### WHAT TO WORK ON:
Return all lines of the data in which the string "obtain" occurs.

Data items:
******
-- pv_equiv track=rewrite | github.com/ZScomnet/Programmers | Search/2under_bit.py | solution
-- ===== SOURCE A (Python) =====
-- def solution(numbers):
-- 	answer = []
-- 	for num in numbers:
-- 		n = []
-- 		if num == 0:
-- 			answer.append(1)
-- 			continue
-- 		while num >= 1:
-- 			n.append(num%2)
-- 			num = num // 2
--
-- 		n.append(0)
-- 		for i in range(len(n)-1):
-- 			if i == 0 and n[i] == 0:
-- 				n[0] = 1
-- 				break
-- 			elif n[i] == 1 and n[i+1] == 0:
-- 				n[i] = 0
-- 				n[i+1] = 1
-- 				break
-- 		result = 0
-- 		for i in range(len(n)):
-- 			result += (2**(i)) * n[i]
-- 		answer.append(result)
--
--
-- 	return answer
-- ===== SOURCE B (Python) =====
-- def solution(numbers):
--     answer = []
--     for num in numbers:
--         if num < 0:
--             # A's convention: numbers below 1 have no binary digits, result 0
--             answer.append(0)
--         elif num % 2 == 0:
--             # lowest bit is 0: flipping it to 1 adds 1 (also maps 0 -> 1)
--             answer.append(num + 1)
--         else:
--             # odd: let 2**t be the largest power of two dividing num + 1
--             # (t = number of trailing 1-bits); the answer is num + 2**(t-1)
--             d, p = num + 1, 1
--             while d % 2 == 0:
--                 d //= 2
--                 p *= 2
--             answer.append(num + p // 2)
--     return answer
-- ===== Notes on version B (the rewrite author's own statement) =====
-- stated objective: simpler
-- what changed: B drops A's build-bit-list / scan-for-pattern / power-sum-reconstruct pipeline and computes each element arithmetically: num+1 for even num (and 1 for 0), num + p//2 for odd num where p is the largest power of two dividing num+1 (equivalently 2^(number of trailing 1-bits)); negative numbers keep A's value 0 (they have no binary digits here).
import Mathlib
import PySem

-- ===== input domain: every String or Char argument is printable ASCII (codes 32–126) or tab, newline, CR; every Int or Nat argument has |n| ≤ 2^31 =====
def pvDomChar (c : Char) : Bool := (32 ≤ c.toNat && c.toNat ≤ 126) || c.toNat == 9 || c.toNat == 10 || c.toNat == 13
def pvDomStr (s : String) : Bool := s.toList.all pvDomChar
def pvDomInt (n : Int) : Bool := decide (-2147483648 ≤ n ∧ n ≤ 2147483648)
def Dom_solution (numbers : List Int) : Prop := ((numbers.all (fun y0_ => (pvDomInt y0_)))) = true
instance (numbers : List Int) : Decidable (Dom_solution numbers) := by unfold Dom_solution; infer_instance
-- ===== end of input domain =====

-- B replaces A's build-bit-list / scan-pattern / power-sum-reconstruct pipeline with a direct
-- per-element arithmetic computation (objective: simpler); return values agree on every input.

-- ===== PORT A =====
-- while num >= 1: n.append(num % 2); num = num // 2
def bitsA (num : Int) : List Int :=
  if _h : 1 ≤ num then PySem.Int.mod num 2 :: bitsA (PySem.Int.floordiv num 2) else []
termination_by num.toNat
decreasing_by
  rw [PySem.Int.floordiv_eq_ediv_of_pos (by omega)]
  omega

-- the 'for i in range(len(n)-1)' scan at positions i >= 0 checking n[i]==1 and n[i+1]==0
def scanFix : List Int → List Int
  | x :: y :: t => if x = 1 ∧ y = 0 then 0 :: 1 :: t else x :: scanFix (y :: t)
  | l => l

-- the scan including its special first-iteration case (i == 0 and n[0] == 0);
-- the loop body runs only when the list has at least two elements (range(len(n)-1))
def fixA : List Int → List Int
  | a :: b :: t => if a = 0 then 1 :: b :: t else scanFix (a :: b :: t)
  | l => l

-- result = sum over i of 2**i * n[i]
def valA : List Int → Nat → Int
  | [], _ => 0
  | b :: t, i => 2 ^ i * b + valA t (i + 1)

def solution (numbers : List Int) : List Int :=
  numbers.foldl (fun answer num =>
    if num = 0 then answer ++ [1]
    else answer ++ [valA (fixA (bitsA num ++ [0])) 0]) []

-- ===== PORT B =====
-- while d % 2 == 0: d //= 2; p *= 2   ('0 < d' is a totality guard only: the loop is
-- reached with d = num + 1 >= 2, where it matches Python exactly)
def twoValB (d p : Int) : Int × Int :=
  if _h : 0 < d ∧ PySem.Int.mod d 2 = 0 then twoValB (PySem.Int.floordiv d 2) (p * 2)
  else (d, p)
termination_by d.toNat
decreasing_by
  rw [PySem.Int.floordiv_eq_ediv_of_pos (by omega)]
  omega

def solution_alt (numbers : List Int) : List Int :=
  numbers.foldl (fun answer num =>
    if num < 0 then answer ++ [0]
    else if PySem.Int.mod num 2 = 0 then answer ++ [num + 1]
    else answer ++ [num + PySem.Int.floordiv (twoValB (num + 1) 1).2 2]) []

-- ===== PRECONDITION & SPEC =====
def Spec_solution (numbers : List Int) (out : List Int) : Prop := out = solution_alt numbers
instance (numbers : List Int) (out : List Int) : Decidable (Spec_solution numbers out) := by unfold Spec_solution; infer_instance

-- ===== CLAIM (what is proved, stated in full; the proofs are below) =====
def Claim_equal_solution : Prop := ∀ (numbers : List Int), Dom_solution numbers → Spec_solution numbers (solution numbers)

-- ===== LEMMAS AND PROOFS =====

lemma valA_shift (l : List Int) : ∀ i : Nat, valA l (i + 1) = 2 * valA l i := by
  induction l with
  | nil => intro i; simp [valA]
  | cons b t ih =>
      intro i
      simp only [valA, ih (i + 1), pow_succ]
      ring

lemma bitsA_pos (num : Int) (h : 1 ≤ num) :
    bitsA num = PySem.Int.mod num 2 :: bitsA (PySem.Int.floordiv num 2) := by
  rw [bitsA]; simp [h]

lemma bitsA_nonpos (num : Int) (h : num < 1) : bitsA num = [] := by
  rw [bitsA]; simp [show ¬ (1 ≤ num) by omega]

lemma bits_val : ∀ (N : Nat) (m : Int), m.toNat ≤ N → 0 ≤ m →
    valA (bitsA m ++ [0]) 0 = m := by
  intro N
  induction N with
  | zero =>
      intro m hle h0
      have hm : m = 0 := by omega
      subst hm
      simp [bitsA_nonpos 0 (by omega), valA]
  | succ N ih =>
      intro m hle h0
      by_cases h1 : 1 ≤ m
      · rw [bitsA_pos m h1]
        rw [PySem.Int.mod_eq_emod_of_pos (by omega), PySem.Int.floordiv_eq_ediv_of_pos (by omega)]
        have hrec := ih (m / 2) (by omega) (by omega)
        simp only [List.cons_append, valA, pow_zero, one_mul, valA_shift, hrec]
        omega
      · have hm : m = 0 := by omega
        subst hm
        simp [bitsA_nonpos 0 (by omega), valA]

lemma twoValB_snd_double : ∀ (N : Nat) (d p : Int), d.toNat ≤ N →
    (twoValB d (2 * p)).2 = 2 * (twoValB d p).2 := by
  intro N
  induction N with
  | zero =>
      intro d p hle
      have hc : ¬ (0 < d ∧ PySem.Int.mod d 2 = 0) := by
        rintro ⟨h0, _⟩; omega
      conv_lhs => rw [twoValB]
      conv_rhs => rw [twoValB]
      rw [dif_neg hc, dif_neg hc]
  | succ N ih =>
      intro d p hle
      by_cases hc : 0 < d ∧ PySem.Int.mod d 2 = 0
      · have hlt : (PySem.Int.floordiv d 2).toNat ≤ N := by
          rw [PySem.Int.floordiv_eq_ediv_of_pos (by omega)]
          omega
        conv_lhs => rw [twoValB]
        conv_rhs => rw [twoValB]
        rw [dif_pos hc, dif_pos hc, show 2 * p * 2 = 2 * (p * 2) by ring]
        exact ih _ _ hlt
      · conv_lhs => rw [twoValB]
        conv_rhs => rw [twoValB]
        rw [dif_neg hc, dif_neg hc]

-- per-element value of B's odd branch, stated for the pipeline of A
lemma twoValB_step (d p : Int) (h0 : 0 < d) (he : d % 2 = 0) :
    twoValB d p = twoValB (d / 2) (p * 2) := by
  conv_lhs => rw [twoValB]
  rw [dif_pos ⟨h0, by rw [PySem.Int.mod_eq_emod_of_pos (by omega)]; exact he⟩,
    PySem.Int.floordiv_eq_ediv_of_pos (by omega)]

lemma twoValB_stop (d p : Int) (he : ¬ d % 2 = 0) : twoValB d p = (d, p) := by
  conv_lhs => rw [twoValB]
  rw [dif_neg]
  rintro ⟨h0, hm⟩
  rw [PySem.Int.mod_eq_emod_of_pos (by omega)] at hm
  exact he hm

lemma scanFix_cons_cons (x y : Int) (t : List Int) :
    scanFix (x :: y :: t) = if x = 1 ∧ y = 0 then 0 :: 1 :: t else x :: scanFix (y :: t) := by
  rw [scanFix]

lemma fixA_cons_cons (a b : Int) (t : List Int) :
    fixA (a :: b :: t) = if a = 0 then 1 :: b :: t else scanFix (a :: b :: t) := by
  rw [fixA]

lemma pipeline_eq : ∀ (N : Nat) (num : Int), num.toNat ≤ N → 1 ≤ num →
    valA (fixA (bitsA num ++ [0])) 0 =
      (if PySem.Int.mod num 2 = 0 then num + 1
       else num + PySem.Int.floordiv (twoValB (num + 1) 1).2 2) := by
  intro N
  induction N with
  | zero => intro num hle h1; omega
  | succ N ih =>
    intro num hle h1
    have hmod : PySem.Int.mod num 2 = num % 2 := PySem.Int.mod_eq_emod_of_pos (by omega)
    have hbits : bitsA num = num % 2 :: bitsA (num / 2) := by
      rw [bitsA_pos num h1, hmod, PySem.Int.floordiv_eq_ediv_of_pos (by omega)]
    by_cases hev : num % 2 = 0
    · -- even num: the lowest bit is 0 and is flipped to 1, giving num + 1
      have hk1 : 1 ≤ num / 2 := by omega
      have hbk : bitsA (num / 2) =
          PySem.Int.mod (num / 2) 2 :: bitsA (PySem.Int.floordiv (num / 2) 2) :=
        bitsA_pos _ hk1
      have hv : valA (bitsA (num / 2) ++ [0]) 0 = num / 2 :=
        bits_val N _ (by omega) (by omega)
      rw [hbits, hev, hbk, List.cons_append, List.cons_append, fixA_cons_cons,
        if_pos rfl, ← List.cons_append, ← hbk, hmod, if_pos hev]
      simp only [valA, valA_shift, pow_zero, one_mul]
      omega
    · -- odd num
      have hodd : num % 2 = 1 := by omega
      rw [hmod, hodd]
      simp only [one_ne_zero, if_false]
      by_cases hkp : (num / 2) % 2 = 0
      · -- num = 4j + 1: one trailing 1-bit, the pattern is found at i = 0
        -- head of bitsA (num/2) ++ [0] is 0 (it is [0] when num = 1)
        obtain ⟨t, ht⟩ : ∃ t, bitsA (num / 2) ++ [0] = 0 :: t := by
          by_cases hk1 : 1 ≤ num / 2
          · exact ⟨_, by rw [bitsA_pos _ hk1, PySem.Int.mod_eq_emod_of_pos (by omega), hkp,
              List.cons_append]⟩
          · exact ⟨[], by rw [bitsA_nonpos _ (by omega)]; rfl⟩
        have hv0 : valA (0 :: t) 0 = num / 2 := by
          rw [← ht]; exact bits_val N _ (by omega) (by omega)
        have hvt : 2 * valA t 0 = num / 2 := by
          simp only [valA, valA_shift, pow_zero, mul_zero, zero_add] at hv0
          omega
        have hs : (twoValB (num + 1) 1).2 = 2 := by
          rw [twoValB_step _ _ (by omega) (by omega),
            twoValB_stop _ _ (by omega)]
          norm_num
        rw [hbits, hodd, List.cons_append, ht, hs,
          PySem.Int.floordiv_eq_ediv_of_pos (a := 2) (by omega)]
        simp only [fixA, one_ne_zero, if_false, scanFix, and_self, if_pos]
        simp only [valA, valA_shift, pow_zero, one_mul] at *
        omega
      · -- num = 4j + 3: recurse on num / 2 (also odd)
        have hkodd : (num / 2) % 2 = 1 := by omega
        have hk1 : 1 ≤ num / 2 := by omega
        have hbk : bitsA (num / 2) = 1 :: bitsA (num / 2 / 2) := by
          rw [bitsA_pos _ hk1, PySem.Int.mod_eq_emod_of_pos (by omega), hkodd,
            PySem.Int.floordiv_eq_ediv_of_pos (by omega)]
        obtain ⟨c, t, hct⟩ : ∃ c t, bitsA (num / 2 / 2) ++ [0] = c :: t := by
          cases h : bitsA (num / 2 / 2) ++ [0] with
          | nil => exact absurd h (by simp)
          | cons c t => exact ⟨c, t, rfl⟩
        have hih := ih (num / 2) (by omega) hk1
        rw [PySem.Int.mod_eq_emod_of_pos (b := 2) (by omega), hkodd] at hih
        simp only [one_ne_zero, if_false] at hih
        -- value of the recursive pipeline
        have hfk : fixA (bitsA (num / 2) ++ [0]) = scanFix (bitsA (num / 2) ++ [0]) := by
          rw [hbk, List.cons_append, hct]
          simp [fixA]
        -- unfold twoValB on num + 1 = 2 * (num/2 + 1) and on num/2 + 1 (both even)
        have h1s : twoValB (num + 1) 1 = twoValB (num / 2 + 1) 2 := by
          rw [twoValB_step _ _ (by omega) (by omega)]
          norm_num
          congr 1
          omega
        have h2s : (twoValB (num / 2 + 1) 2).2 = 2 * (twoValB (num / 2 + 1) 1).2 := by
          rw [show (2 : Int) = 2 * 1 by norm_num]
          exact twoValB_snd_double (num / 2 + 1).toNat _ _ le_rfl
        obtain ⟨s, hs⟩ : ∃ s, (twoValB (num / 2 + 1) 1).2 = 2 * s := by
          rw [twoValB_step _ _ (by omega) (by omega),
            show (1 : Int) * 2 = 2 * 1 by norm_num,
            twoValB_snd_double (num / 2 + 1 / 2).toNat _ _ (by omega)]
          exact ⟨_, rfl⟩
        rw [hs, PySem.Int.floordiv_eq_ediv_of_pos (by omega),
          show 2 * s / 2 = s by omega] at hih
        have hl : bitsA (num / 2) ++ [0] = 1 :: c :: t := by
          rw [hbk, List.cons_append, hct]
        rw [hbits, hodd, List.cons_append, hl, fixA_cons_cons, if_neg (by norm_num),
          scanFix_cons_cons, if_neg (by norm_num),
          show scanFix (1 :: c :: t) = fixA (bitsA (num / 2) ++ [0]) from by rw [hfk, hl]]
        simp only [valA, valA_shift, pow_zero, one_mul]
        rw [hih, h1s, h2s, hs, PySem.Int.floordiv_eq_ediv_of_pos (by omega)]
        omega

-- per-element agreement of the two fold bodies
lemma elem_eq (num : Int) :
    (if num = 0 then (1 : Int) else valA (fixA (bitsA num ++ [0])) 0) =
      (if num < 0 then 0
       else if PySem.Int.mod num 2 = 0 then num + 1
       else num + PySem.Int.floordiv (twoValB (num + 1) 1).2 2) := by
  by_cases h0 : num = 0
  · subst h0
    norm_num [PySem.Int.mod_eq_emod_of_pos]
  · by_cases hneg : num < 0
    · rw [if_neg h0, if_pos hneg]
      rw [bitsA_nonpos num (by omega)]
      simp [valA, fixA]
    · have h1 : 1 ≤ num := by omega
      rw [if_neg h0, if_neg hneg, pipeline_eq num.toNat num le_rfl h1]

lemma fold_eq (numbers : List Int) : ∀ acc : List Int,
    numbers.foldl (fun answer num =>
      if num = 0 then answer ++ [1]
      else answer ++ [valA (fixA (bitsA num ++ [0])) 0]) acc =
    numbers.foldl (fun answer num =>
      if num < 0 then answer ++ [0]
      else if PySem.Int.mod num 2 = 0 then answer ++ [num + 1]
      else answer ++ [num + PySem.Int.floordiv (twoValB (num + 1) 1).2 2]) acc := by
  induction numbers with
  | nil => intro acc; rfl
  | cons x xs ih =>
      intro acc
      simp only [List.foldl_cons]
      rw [show (if x = 0 then acc ++ [(1 : Int)] else acc ++ [valA (fixA (bitsA x ++ [0])) 0]) =
            acc ++ [if x = 0 then (1 : Int) else valA (fixA (bitsA x ++ [0])) 0] from by
          split_ifs <;> rfl,
        show (if x < 0 then acc ++ [(0 : Int)]
              else if PySem.Int.mod x 2 = 0 then acc ++ [x + 1]
              else acc ++ [x + PySem.Int.floordiv (twoValB (x + 1) 1).2 2]) =
            acc ++ [if x < 0 then (0 : Int)
              else if PySem.Int.mod x 2 = 0 then x + 1
              else x + PySem.Int.floordiv (twoValB (x + 1) 1).2 2] from by
          split_ifs <;> rfl,
        elem_eq x]
      exact ih _

-- ===== VERDICT (by name: the statement is the Claim_ definition above) =====
theorem solution_spec : Claim_equal_solution := by
  intro numbers _
  unfold Spec_solution solution solution_alt
  exact fold_eq numbers []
******
### TASK OUTPUT:
        obtain ⟨t, ht⟩ : ∃ t, bitsA (num / 2) ++ [0] = 0 :: t := by
        obtain ⟨c, t, hct⟩ : ∃ c t, bitsA (num / 2 / 2) ++ [0] = c :: t := by
        obtain ⟨s, hs⟩ : ∃ s, (twoValB (num / 2 + 1) 1).2 = 2 * s := by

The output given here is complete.